Inverse Dynamics with Multiple Contacts

What if both our robot/person has more than one foot touching the ground? Following the same strategy outlined in the last section, now we see that our equations no longer have a unique solution.

With \(k\) feet touching the ground, we have \(n+6\) equations and \(n+6k\) variables. That means our system is under-constrained for \(k > 1\), and there are lots (infinitely lots, in fact) of potential solutions.

We can choose between these ambiguous solutions in several ways:

  • We can pick the nearest set of contact forces to some initial guess

  • We can minimize the torques on the contact forces

  • We can try to pick smooth contact forces over time, if we’re solving multiple timesteps at once

To pick the nearest set of contact forces to some initial guess, expressed as a list of 6-vectors body_wrench_guesses:

result = robot.getMultipleContactInverseDynamics(next_vel, contact_bodies_list, body_wrench_guesses)
control_forces = result.jointTorques
first_foot_contact_force = result.contactWrench[0]
second_foot_contact_force = result.contactWrench[1]

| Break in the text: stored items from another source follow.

-- pv_equiv track=rewrite | github.com/typegg-io/eggert-bot | src/commands/summary/longestaverage.py | get_longest_average
-- ===== SOURCE A (Python) =====
-- def get_longest_average(values, threshold):
--     """Find the longest contiguous subarray whose average is at least threshold, using prefix sums and a monotonic stack."""
--     adjusted = [v - threshold for v in values]
--
--     prefix = [0]
--     for val in adjusted:
--         prefix.append(prefix[-1] + val)
--
--     stack = []
--     for i, val in enumerate(prefix):
--         if not stack or val < prefix[stack[-1]]:
--             stack.append(i)
--
--     max_len = 0
--     best_start = None
--     best_end = None
--
--     for j in reversed(range(len(prefix))):
--         while stack and prefix[j] >= prefix[stack[-1]]:
--             i = stack.pop()
--             length = j - i
--
--             if length > max_len:
--                 max_len = length
--                 best_start = i
--                 best_end = j - 1
--
--     if max_len == 0:
--         return None
--
--     return best_start, best_end, max_len
-- ===== SOURCE B (Python) =====
-- def get_longest_average(values, threshold):
--     """Longest contiguous subarray with average >= threshold, by a direct
--     scan over prefix sums: for each end j (descending), take the first
--     start i with prefix[j] >= prefix[i]."""
--     prefix = [0]
--     s = 0
--     for v in values:
--         s = s + (v - threshold)
--         prefix.append(s)
--
--     max_len = 0
--     best_start = None
--     best_end = None
--
--     for j in range(len(prefix) - 1, -1, -1):
--         for i in range(j + 1):
--             if prefix[j] >= prefix[i]:
--                 if j - i > max_len:
--                     max_len = j - i
--                     best_start = i
--                     best_end = j - 1
--                 break
--
--     if max_len == 0:
--         return None
--
--     return best_start, best_end, max_len
-- ===== Notes on version B (the rewrite author's own statement) =====
-- stated objective: simpler
-- what changed: Replaces the monotonic-stack machinery (stack build pass + pop loop) with a direct scan: for each end index j, taken in descending order, find the first start i with prefix[j] >= prefix[i] and keep it only if strictly longer; prefix sums are built by carrying the running sum instead of appending to prefix[-1].
import Mathlib
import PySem

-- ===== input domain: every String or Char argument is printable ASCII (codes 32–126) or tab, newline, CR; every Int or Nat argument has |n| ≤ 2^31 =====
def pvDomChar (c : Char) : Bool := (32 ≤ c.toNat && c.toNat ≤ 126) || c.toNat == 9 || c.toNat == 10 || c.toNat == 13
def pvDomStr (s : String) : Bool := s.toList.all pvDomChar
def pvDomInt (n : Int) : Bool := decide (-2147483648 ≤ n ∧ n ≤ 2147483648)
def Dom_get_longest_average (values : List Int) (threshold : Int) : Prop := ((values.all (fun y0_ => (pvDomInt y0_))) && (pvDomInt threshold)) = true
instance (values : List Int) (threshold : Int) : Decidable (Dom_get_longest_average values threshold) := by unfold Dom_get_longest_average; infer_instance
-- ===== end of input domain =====

-- B replaces A's monotonic-stack passes by a direct first-start scan per end index: simpler, not faster.

-- ===== PORT A =====
-- prefix = [0]; for val in adjusted: prefix.append(prefix[-1] + val)
def pvPrefixA (values : List Int) (threshold : Int) : List Int :=
  (values.map (fun v => v - threshold)).foldl (fun p val => p ++ [p.getLast! + val]) [0]

-- the stack is represented top-first (Python append/pop at the END ↔ cons/head here);
-- 'for i, val in enumerate(prefix)' is the fold over the index range with val = P.getD i 0
-- (indices are always in range, so getD is exact).
def pvBuildF (P : List Int) (stack : List Nat) (i : Nat) : List Nat :=
  match stack with
  | [] => [i]
  | top :: _ => if P.getD i 0 < P.getD top 0 then i :: stack else stack

def pvBuildStack (P : List Int) : List Nat :=
  (List.range P.length).foldl (pvBuildF P) []

-- 'while stack and prefix[j] >= prefix[stack[-1]]: i = stack.pop(); …'
def pvPopLoop (P : List Int) (j : Nat) (stack : List Nat) (maxLen : Int)
    (bs be : Option Int) : List Nat × Int × Option Int × Option Int :=
  match stack with
  | [] => ([], maxLen, bs, be)
  | i :: rest =>
    if P.getD j 0 ≥ P.getD i 0 then
      if (j : Int) - (i : Int) > maxLen then
        pvPopLoop P j rest ((j : Int) - (i : Int)) (some (i : Int)) (some ((j : Int) - 1))
      else pvPopLoop P j rest maxLen bs be
    else (i :: rest, maxLen, bs, be)

def pvStepA (P : List Int) (st : List Nat × Int × Option Int × Option Int) (j : Nat) :
    List Nat × Int × Option Int × Option Int :=
  pvPopLoop P j st.1 st.2.1 st.2.2.1 st.2.2.2

def get_longest_average (values : List Int) (threshold : Int) : Option (Int × Int × Int) :=
  let P := pvPrefixA values threshold
  let res := (List.range P.length).reverse.foldl (pvStepA P) (pvBuildStack P, 0, none, none)
  if res.2.1 = 0 then none
  else
    match res.2.2.1, res.2.2.2 with
    | some a, some b => some (a, b, res.2.1)
    | _, _ => none   -- unreachable: max_len ≠ 0 forces best_start/best_end set

-- ===== PORT B =====
-- prefix built by carrying the running sum s
def pvPrefixBGo (values : List Int) (threshold : Int) (s : Int) : List Int :=
  match values with
  | [] => []
  | v :: rest => (s + (v - threshold)) :: pvPrefixBGo rest threshold (s + (v - threshold))

def pvPrefixB (values : List Int) (threshold : Int) : List Int :=
  0 :: pvPrefixBGo values threshold 0

-- 'for i in range(j + 1): if prefix[j] >= prefix[i]: …; break' — the first-match scan
def pvFirstIdx (P : List Int) (j : Nat) (i : Nat) : Option Nat :=
  if _h : i ≤ j then
    if P.getD j 0 ≥ P.getD i 0 then some i else pvFirstIdx P j (i + 1)
  else none
termination_by j + 1 - i

def pvStepB (P : List Int) (st : Int × Option Int × Option Int) (j : Nat) :
    Int × Option Int × Option Int :=
  match pvFirstIdx P j 0 with
  | none => st
  | some i =>
    if (j : Int) - (i : Int) > st.1 then ((j : Int) - (i : Int), some (i : Int), some ((j : Int) - 1))
    else st

def get_longest_average_alt (values : List Int) (threshold : Int) : Option (Int × Int × Int) :=
  let P := pvPrefixB values threshold
  let res := (List.range P.length).reverse.foldl (pvStepB P) (0, none, none)
  if res.1 = 0 then none
  else
    match res.2.1 with
    | some a =>
      match res.2.2 with
      | some b => some (a, b, res.1)
      | none => none
    | none => none

-- ===== PRECONDITION & SPEC =====
def Spec_get_longest_average (values : List Int) (threshold : Int) (out : Option (Int × Int × Int)) : Prop := out = get_longest_average_alt values threshold
instance (values : List Int) (threshold : Int) (out : Option (Int × Int × Int)) : Decidable (Spec_get_longest_average values threshold out) := by unfold Spec_get_longest_average; infer_instance

-- ===== CLAIM (what is proved, stated in full; the proofs are below) =====
def Claim_equal_get_longest_average : Prop := ∀ (values : List Int) (threshold : Int), Dom_get_longest_average values threshold → Spec_get_longest_average values threshold (get_longest_average values threshold)

-- ===== LEMMAS AND PROOFS =====

-- running-sums helper used only by the proofs
def pvSums (l : List Int) (s : Int) : List Int :=
  match l with
  | [] => []
  | a :: rest => (s + a) :: pvSums rest (s + a)

lemma pvSums_foldl : ∀ (l acc : List Int) (s : Int), acc.getLast! = s →
    l.foldl (fun p val => p ++ [p.getLast! + val]) acc = acc ++ pvSums l s := by
  intro l
  induction l with
  | nil => intro acc s _; simp [pvSums]
  | cons a l ih =>
    intro acc s h
    simp only [List.foldl_cons, pvSums]
    rw [h, ih (acc ++ [s + a]) (s + a) (by simp)]
    simp

lemma pvSums_go (threshold : Int) : ∀ (l : List Int) (s : Int),
    pvSums (l.map (fun v => v - threshold)) s = pvPrefixBGo l threshold s := by
  intro l
  induction l with
  | nil => intro s; simp [pvSums, pvPrefixBGo]
  | cons v l ih => intro s; simp only [List.map_cons, pvSums, pvPrefixBGo, ih]

lemma prefix_eq (values : List Int) (threshold : Int) :
    pvPrefixA values threshold = pvPrefixB values threshold := by
  unfold pvPrefixA pvPrefixB
  rw [pvSums_foldl _ [0] 0 (by simp), pvSums_go]
  simp

lemma prefixB_go_length (values : List Int) (threshold : Int) : ∀ s : Int,
    (pvPrefixBGo values threshold s).length = values.length := by
  induction values with
  | nil => intro s; simp [pvPrefixBGo]
  | cons v l ih => intro s; simp [pvPrefixBGo, ih]

lemma prefixB_length (values : List Int) (threshold : Int) :
    (pvPrefixB values threshold).length = values.length + 1 := by
  simp [pvPrefixB, prefixB_go_length]

-- strict prefix minimum
def pvSmin (P : List Int) (i : Nat) : Prop := ∀ k, k < i → P.getD i 0 < P.getD k 0

lemma firstIdx_spec (P : List Int) (j : Nat) : ∀ i, i ≤ j →
    ∃ i0, pvFirstIdx P j i = some i0 ∧ i ≤ i0 ∧ i0 ≤ j ∧ P.getD i0 0 ≤ P.getD j 0 ∧
      ∀ k, i ≤ k → k < i0 → P.getD j 0 < P.getD k 0 := by
  suffices h : ∀ f i, j + 1 - i = f → i ≤ j →
      ∃ i0, pvFirstIdx P j i = some i0 ∧ i ≤ i0 ∧ i0 ≤ j ∧ P.getD i0 0 ≤ P.getD j 0 ∧
        ∀ k, i ≤ k → k < i0 → P.getD j 0 < P.getD k 0 by
    intro i hi; exact h _ i rfl hi
  intro f
  induction f with
  | zero => intro i hf hi; omega
  | succ f ih =>
    intro i hf hi
    rw [pvFirstIdx, dif_pos hi]
    by_cases hc : P.getD j 0 ≥ P.getD i 0
    · rw [if_pos hc]
      exact ⟨i, rfl, le_refl i, hi, hc, fun k h1 h2 => by omega⟩
    · rw [if_neg hc]
      have hij : i < j := by
        rcases Nat.lt_or_ge i j with h | h
        · exact h
        · have he : i = j := by omega
          rw [he] at hc
          exact absurd (le_refl (P.getD j 0)) hc
      obtain ⟨i0, heq, h1, h2, h3, h4⟩ := ih (i + 1) (by omega) (by omega)
      refine ⟨i0, heq, by omega, h2, h3, fun k hk1 hk2 => ?_⟩
      rcases Nat.eq_or_lt_of_le hk1 with he | hl
      · rw [← he]; exact lt_of_not_ge hc
      · exact h4 k (by omega) hk2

To pick the set of contact forces that minimize the torques at each foot (on the theory that contacts like to produce linear forces, and torques are kind of “imperfections” in the solution), just leave out the guesses:

result = robot.getMultipleContactInverseDynamics(next_vel, contact_bodies_list)
control_forces = result.jointTorques
first_foot_contact_force = result.contactWrenches[0]
second_foot_contact_force = result.contactWrenches[1]

To solve for inverse dynamics over time, assuming you’ve got a matrix of positions where each column represents one timestep’s position vector:

result = robot.getMultipleContactInverseDynamicsOverTime(positions, contact_bodies_list, smoothingWeight=1.0, minTorqueWeight=1.0)
n = 0 # some timestep
step_n_control_forces = result.jointTorques[n,0]
step_n_first_foot_contact_force = result.contactWrenches[n][0]
step_n_second_foot_contact_force = result.contactWrenches[n][1]

You can control how the solution trades off between smoothness and minimizing torques with the weighting arguments, smoothingWeight and minTorqueWeight.